EXERCISE PROMPT: Could you set down exactly the lines of the data below, starting at the one that holds "d => d.2)) := by" and ending at the one that holds "(!((c :: rest).any (fun d => d.1 == x", both included, and only those?

DATA RECORDS:
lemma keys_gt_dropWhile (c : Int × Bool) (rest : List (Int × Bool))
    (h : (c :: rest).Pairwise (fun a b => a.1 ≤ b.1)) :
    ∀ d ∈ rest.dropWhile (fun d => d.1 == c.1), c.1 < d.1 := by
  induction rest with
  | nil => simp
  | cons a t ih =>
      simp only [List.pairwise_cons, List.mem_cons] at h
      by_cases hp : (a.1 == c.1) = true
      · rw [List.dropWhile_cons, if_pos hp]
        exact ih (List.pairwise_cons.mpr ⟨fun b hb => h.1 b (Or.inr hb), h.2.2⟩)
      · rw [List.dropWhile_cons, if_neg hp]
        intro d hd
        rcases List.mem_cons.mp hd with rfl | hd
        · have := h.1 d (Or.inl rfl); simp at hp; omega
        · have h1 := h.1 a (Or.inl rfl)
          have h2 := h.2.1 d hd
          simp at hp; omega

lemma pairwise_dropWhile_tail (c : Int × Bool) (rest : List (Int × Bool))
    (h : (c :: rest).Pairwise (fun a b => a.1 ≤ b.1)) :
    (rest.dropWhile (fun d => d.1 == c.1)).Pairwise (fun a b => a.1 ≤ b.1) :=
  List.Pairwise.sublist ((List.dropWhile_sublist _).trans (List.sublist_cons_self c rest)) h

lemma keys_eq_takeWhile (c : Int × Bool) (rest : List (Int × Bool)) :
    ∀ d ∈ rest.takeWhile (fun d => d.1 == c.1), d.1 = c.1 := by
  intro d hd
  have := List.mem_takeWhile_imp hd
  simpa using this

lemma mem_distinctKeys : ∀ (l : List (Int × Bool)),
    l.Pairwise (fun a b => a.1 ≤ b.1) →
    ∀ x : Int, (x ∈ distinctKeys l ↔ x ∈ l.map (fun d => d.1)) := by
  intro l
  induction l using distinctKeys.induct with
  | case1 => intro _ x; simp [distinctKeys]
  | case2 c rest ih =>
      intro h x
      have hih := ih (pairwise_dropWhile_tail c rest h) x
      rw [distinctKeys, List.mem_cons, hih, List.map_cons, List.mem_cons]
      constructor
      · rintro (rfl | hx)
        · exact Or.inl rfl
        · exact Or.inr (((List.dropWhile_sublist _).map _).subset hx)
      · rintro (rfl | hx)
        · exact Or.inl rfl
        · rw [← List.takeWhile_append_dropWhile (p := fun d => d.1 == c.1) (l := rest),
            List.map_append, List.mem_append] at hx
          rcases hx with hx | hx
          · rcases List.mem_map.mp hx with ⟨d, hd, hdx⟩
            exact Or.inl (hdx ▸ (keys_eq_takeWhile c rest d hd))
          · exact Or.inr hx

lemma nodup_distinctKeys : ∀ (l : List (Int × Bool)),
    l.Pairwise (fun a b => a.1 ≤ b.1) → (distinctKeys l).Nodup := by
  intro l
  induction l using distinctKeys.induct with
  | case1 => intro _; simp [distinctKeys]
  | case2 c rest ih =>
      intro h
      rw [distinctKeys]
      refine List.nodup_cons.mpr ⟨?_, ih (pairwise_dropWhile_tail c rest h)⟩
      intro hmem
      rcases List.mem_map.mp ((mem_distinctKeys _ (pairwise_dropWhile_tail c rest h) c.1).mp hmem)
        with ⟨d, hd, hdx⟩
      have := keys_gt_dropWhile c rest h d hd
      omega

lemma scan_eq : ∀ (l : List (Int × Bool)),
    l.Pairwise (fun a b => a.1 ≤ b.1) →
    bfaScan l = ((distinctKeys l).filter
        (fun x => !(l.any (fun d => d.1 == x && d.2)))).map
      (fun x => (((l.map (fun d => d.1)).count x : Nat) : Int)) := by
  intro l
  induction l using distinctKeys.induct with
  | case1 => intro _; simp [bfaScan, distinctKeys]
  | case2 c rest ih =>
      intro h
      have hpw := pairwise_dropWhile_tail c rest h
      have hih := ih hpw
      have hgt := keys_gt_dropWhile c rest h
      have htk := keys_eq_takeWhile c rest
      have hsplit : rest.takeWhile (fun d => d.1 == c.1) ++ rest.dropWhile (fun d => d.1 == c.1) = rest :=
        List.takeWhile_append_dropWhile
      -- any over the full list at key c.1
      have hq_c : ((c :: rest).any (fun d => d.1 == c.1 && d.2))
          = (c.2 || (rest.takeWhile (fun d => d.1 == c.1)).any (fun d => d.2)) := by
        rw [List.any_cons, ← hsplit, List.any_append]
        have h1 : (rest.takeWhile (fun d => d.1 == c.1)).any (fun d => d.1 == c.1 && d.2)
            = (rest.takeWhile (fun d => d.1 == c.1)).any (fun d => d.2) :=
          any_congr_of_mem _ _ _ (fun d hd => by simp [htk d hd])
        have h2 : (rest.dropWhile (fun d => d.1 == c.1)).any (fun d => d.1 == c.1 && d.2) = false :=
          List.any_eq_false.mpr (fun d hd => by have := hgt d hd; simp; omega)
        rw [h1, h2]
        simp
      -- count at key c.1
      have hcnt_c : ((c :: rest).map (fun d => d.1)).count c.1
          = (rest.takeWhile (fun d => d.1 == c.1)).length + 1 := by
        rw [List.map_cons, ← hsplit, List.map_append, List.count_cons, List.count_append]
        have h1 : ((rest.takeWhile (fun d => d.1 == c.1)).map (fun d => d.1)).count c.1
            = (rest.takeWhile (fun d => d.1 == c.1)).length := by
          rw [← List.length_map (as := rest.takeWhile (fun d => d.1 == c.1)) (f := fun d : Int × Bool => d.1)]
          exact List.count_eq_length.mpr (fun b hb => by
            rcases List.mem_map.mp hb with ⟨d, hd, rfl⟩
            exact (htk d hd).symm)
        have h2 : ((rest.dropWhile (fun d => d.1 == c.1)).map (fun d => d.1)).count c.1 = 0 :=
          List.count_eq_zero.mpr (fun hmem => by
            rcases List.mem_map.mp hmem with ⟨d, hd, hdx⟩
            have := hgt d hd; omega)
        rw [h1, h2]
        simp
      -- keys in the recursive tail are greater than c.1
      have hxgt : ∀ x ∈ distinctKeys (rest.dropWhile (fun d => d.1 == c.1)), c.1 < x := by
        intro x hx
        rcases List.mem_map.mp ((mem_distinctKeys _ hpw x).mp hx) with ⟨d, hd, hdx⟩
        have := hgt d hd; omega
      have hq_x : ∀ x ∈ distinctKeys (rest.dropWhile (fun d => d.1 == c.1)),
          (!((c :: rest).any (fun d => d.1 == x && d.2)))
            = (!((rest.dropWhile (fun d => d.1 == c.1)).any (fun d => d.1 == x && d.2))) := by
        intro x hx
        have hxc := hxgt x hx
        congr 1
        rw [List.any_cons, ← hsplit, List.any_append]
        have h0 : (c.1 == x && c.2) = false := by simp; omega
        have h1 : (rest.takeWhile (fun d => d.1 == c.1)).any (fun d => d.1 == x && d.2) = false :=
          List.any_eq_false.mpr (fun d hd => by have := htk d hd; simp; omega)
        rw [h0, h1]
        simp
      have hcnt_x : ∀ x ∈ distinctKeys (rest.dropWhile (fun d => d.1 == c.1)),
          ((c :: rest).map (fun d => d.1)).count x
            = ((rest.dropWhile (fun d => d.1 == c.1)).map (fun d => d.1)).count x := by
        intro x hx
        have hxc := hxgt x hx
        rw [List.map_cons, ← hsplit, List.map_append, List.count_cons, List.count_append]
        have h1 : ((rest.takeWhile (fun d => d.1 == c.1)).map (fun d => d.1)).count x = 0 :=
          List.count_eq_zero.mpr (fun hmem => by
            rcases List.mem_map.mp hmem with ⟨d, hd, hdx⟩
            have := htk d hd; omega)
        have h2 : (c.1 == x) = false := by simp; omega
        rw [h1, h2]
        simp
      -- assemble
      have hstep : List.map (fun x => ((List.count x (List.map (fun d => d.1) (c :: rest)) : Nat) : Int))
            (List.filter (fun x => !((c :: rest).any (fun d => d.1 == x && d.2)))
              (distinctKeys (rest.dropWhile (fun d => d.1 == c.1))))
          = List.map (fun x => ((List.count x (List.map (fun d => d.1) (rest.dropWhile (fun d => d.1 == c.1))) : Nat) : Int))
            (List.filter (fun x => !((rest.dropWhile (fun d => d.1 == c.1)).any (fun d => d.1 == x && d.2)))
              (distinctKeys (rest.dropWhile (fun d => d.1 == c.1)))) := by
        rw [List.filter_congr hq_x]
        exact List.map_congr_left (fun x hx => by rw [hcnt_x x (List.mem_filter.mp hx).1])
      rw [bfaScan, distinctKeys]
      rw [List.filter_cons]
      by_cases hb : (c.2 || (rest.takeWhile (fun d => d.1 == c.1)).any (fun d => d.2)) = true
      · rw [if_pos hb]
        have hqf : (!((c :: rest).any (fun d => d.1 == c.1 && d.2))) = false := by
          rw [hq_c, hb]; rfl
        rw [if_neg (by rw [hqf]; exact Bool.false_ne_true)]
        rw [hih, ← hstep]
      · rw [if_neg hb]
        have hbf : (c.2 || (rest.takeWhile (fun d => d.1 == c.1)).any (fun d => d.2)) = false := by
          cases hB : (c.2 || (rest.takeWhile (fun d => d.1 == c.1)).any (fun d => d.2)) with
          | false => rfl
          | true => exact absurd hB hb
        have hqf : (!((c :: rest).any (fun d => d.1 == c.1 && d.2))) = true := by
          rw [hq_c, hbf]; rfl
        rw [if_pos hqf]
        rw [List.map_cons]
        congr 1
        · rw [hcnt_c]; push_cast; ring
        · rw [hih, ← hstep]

* * *

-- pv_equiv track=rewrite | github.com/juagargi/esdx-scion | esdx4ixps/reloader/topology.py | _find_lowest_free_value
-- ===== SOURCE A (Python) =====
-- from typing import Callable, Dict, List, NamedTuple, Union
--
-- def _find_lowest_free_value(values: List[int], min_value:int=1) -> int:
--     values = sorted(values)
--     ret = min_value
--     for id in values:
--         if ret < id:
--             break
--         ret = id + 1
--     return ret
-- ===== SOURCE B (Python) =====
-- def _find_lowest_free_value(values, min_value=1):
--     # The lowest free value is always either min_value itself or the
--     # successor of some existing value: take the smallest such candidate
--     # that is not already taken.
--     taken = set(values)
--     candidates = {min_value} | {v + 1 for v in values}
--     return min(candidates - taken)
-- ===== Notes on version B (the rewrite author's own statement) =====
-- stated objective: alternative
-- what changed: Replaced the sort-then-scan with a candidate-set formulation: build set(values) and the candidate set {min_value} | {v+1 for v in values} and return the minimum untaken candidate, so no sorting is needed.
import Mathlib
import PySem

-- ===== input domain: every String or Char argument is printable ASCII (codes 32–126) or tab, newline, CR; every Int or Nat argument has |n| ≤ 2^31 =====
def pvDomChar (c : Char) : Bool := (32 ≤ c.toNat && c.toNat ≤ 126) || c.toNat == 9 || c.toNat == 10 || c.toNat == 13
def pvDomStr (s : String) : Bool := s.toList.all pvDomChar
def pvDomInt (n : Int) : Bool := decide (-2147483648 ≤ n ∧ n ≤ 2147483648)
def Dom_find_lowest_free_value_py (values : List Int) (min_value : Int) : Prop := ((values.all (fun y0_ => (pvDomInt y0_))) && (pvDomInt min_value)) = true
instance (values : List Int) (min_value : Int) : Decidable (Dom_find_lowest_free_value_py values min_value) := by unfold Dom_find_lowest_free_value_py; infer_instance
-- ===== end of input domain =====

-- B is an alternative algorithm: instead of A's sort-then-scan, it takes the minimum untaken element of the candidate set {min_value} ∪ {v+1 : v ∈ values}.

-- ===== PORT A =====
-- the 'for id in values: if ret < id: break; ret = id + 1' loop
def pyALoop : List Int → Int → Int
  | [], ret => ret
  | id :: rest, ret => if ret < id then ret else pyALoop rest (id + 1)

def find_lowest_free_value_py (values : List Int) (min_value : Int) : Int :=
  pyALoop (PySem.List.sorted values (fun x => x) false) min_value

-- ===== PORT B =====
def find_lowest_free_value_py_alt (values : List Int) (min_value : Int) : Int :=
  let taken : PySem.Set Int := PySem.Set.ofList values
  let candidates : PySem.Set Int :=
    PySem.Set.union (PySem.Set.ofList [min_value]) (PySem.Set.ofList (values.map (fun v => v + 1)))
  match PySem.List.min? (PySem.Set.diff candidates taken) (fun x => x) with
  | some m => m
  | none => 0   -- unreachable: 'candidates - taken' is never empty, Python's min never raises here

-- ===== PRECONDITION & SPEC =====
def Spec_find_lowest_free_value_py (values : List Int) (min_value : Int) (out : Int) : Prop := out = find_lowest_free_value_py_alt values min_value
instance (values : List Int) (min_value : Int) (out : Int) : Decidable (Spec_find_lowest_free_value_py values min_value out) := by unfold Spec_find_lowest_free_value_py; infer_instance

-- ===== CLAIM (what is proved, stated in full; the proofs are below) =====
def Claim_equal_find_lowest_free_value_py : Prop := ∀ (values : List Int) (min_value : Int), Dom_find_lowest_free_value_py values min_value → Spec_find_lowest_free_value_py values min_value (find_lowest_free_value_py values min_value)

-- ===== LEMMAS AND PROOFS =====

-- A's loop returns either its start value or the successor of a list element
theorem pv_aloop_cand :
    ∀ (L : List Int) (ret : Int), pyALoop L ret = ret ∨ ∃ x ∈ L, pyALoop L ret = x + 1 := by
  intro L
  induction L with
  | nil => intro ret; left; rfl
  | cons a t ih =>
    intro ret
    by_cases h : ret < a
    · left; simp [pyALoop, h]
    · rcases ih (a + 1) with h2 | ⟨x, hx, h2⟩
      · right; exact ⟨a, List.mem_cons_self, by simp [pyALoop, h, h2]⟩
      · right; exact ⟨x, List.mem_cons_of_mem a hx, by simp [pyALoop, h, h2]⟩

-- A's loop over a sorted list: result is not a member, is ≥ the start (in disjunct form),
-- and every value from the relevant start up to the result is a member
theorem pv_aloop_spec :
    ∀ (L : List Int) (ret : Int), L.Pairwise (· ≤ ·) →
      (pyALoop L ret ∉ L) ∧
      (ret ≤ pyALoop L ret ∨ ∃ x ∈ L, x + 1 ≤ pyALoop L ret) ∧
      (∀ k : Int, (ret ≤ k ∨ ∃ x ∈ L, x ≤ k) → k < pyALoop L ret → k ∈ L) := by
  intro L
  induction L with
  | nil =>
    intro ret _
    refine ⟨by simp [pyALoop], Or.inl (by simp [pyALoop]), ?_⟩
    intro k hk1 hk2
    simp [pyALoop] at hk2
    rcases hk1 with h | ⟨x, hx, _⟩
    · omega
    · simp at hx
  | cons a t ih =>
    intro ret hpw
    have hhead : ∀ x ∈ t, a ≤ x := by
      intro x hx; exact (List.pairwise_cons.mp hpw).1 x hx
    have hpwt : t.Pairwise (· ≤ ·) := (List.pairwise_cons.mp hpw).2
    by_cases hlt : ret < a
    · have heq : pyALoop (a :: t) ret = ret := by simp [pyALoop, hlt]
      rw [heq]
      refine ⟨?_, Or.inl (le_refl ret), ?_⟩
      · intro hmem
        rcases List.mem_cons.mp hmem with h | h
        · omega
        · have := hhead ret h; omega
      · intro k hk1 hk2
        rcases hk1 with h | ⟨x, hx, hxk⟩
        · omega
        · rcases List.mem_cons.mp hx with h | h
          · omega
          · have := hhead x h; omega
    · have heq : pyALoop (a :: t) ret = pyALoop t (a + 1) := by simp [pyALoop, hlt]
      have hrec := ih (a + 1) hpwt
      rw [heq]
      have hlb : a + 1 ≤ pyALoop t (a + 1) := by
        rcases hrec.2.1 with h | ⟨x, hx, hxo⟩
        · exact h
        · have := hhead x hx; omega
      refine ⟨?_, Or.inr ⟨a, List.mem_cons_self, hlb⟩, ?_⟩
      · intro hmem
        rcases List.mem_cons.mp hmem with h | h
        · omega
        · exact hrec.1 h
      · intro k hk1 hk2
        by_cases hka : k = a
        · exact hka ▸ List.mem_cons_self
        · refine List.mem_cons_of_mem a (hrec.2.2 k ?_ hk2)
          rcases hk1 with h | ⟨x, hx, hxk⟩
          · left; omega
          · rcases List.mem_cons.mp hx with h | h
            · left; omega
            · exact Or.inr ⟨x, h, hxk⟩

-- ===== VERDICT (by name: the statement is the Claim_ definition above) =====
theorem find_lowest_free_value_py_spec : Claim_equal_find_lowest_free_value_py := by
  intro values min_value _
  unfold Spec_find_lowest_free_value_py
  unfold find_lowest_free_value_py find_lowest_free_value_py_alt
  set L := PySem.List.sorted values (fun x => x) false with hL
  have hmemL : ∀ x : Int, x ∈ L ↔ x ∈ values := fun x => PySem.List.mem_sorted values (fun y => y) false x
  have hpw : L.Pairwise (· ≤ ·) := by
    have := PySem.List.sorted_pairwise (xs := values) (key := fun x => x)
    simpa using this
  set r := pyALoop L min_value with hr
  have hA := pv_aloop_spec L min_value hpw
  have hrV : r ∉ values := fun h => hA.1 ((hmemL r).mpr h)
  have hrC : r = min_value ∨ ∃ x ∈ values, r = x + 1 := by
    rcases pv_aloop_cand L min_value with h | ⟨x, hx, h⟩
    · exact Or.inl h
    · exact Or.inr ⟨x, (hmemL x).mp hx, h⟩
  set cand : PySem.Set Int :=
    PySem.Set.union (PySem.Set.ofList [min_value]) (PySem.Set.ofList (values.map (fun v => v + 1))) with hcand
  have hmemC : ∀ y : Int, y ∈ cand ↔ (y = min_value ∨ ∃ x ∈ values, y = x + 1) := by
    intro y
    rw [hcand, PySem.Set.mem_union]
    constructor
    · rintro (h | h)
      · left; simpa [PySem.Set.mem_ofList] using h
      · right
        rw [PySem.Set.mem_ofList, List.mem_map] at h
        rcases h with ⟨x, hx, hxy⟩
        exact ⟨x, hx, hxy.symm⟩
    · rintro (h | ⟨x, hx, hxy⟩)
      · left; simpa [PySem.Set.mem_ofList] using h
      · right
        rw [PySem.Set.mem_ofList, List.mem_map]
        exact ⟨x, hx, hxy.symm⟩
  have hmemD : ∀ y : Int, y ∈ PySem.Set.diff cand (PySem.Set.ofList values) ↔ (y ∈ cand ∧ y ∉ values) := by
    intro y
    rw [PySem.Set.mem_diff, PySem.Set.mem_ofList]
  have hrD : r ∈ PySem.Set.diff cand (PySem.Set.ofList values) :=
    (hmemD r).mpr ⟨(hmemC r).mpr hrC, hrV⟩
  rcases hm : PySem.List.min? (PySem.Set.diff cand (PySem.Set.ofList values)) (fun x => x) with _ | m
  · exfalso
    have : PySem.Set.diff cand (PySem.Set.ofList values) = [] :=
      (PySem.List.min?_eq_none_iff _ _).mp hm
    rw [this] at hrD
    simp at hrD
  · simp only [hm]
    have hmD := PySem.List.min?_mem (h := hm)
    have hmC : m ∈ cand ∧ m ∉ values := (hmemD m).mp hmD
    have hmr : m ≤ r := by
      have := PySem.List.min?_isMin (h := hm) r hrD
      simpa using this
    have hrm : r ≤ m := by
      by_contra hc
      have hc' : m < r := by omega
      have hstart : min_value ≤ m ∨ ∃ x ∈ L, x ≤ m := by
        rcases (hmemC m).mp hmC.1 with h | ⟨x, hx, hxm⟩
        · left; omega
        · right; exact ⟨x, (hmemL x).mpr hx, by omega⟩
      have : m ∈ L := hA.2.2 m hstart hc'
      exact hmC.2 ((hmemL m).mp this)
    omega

RESPONSE:
          = (c.2 || (rest.takeWhile (fun d => d.1 == c.1)).any (fun d => d.2)) := by
        rw [List.any_cons, ← hsplit, List.any_append]
        have h1 : (rest.takeWhile (fun d => d.1 == c.1)).any (fun d => d.1 == c.1 && d.2)
            = (rest.takeWhile (fun d => d.1 == c.1)).any (fun d => d.2) :=
          any_congr_of_mem _ _ _ (fun d hd => by simp [htk d hd])
        have h2 : (rest.dropWhile (fun d => d.1 == c.1)).any (fun d => d.1 == c.1 && d.2) = false :=
          List.any_eq_false.mpr (fun d hd => by have := hgt d hd; simp; omega)
        rw [h1, h2]
        simp
      -- count at key c.1
      have hcnt_c : ((c :: rest).map (fun d => d.1)).count c.1
          = (rest.takeWhile (fun d => d.1 == c.1)).length + 1 := by
        rw [List.map_cons, ← hsplit, List.map_append, List.count_cons, List.count_append]
        have h1 : ((rest.takeWhile (fun d => d.1 == c.1)).map (fun d => d.1)).count c.1
            = (rest.takeWhile (fun d => d.1 == c.1)).length := by
          rw [← List.length_map (as := rest.takeWhile (fun d => d.1 == c.1)) (f := fun d : Int × Bool => d.1)]
          exact List.count_eq_length.mpr (fun b hb => by
            rcases List.mem_map.mp hb with ⟨d, hd, rfl⟩
            exact (htk d hd).symm)
        have h2 : ((rest.dropWhile (fun d => d.1 == c.1)).map (fun d => d.1)).count c.1 = 0 :=
          List.count_eq_zero.mpr (fun hmem => by
            rcases List.mem_map.mp hmem with ⟨d, hd, hdx⟩
            have := hgt d hd; omega)
        rw [h1, h2]
        simp
      -- keys in the recursive tail are greater than c.1
      have hxgt : ∀ x ∈ distinctKeys (rest.dropWhile (fun d => d.1 == c.1)), c.1 < x := by
        intro x hx
        rcases List.mem_map.mp ((mem_distinctKeys _ hpw x).mp hx) with ⟨d, hd, hdx⟩
        have := hgt d hd; omega
      have hq_x : ∀ x ∈ distinctKeys (rest.dropWhile (fun d => d.1 == c.1)),
          (!((c :: rest).any (fun d => d.1 == x && d.2)))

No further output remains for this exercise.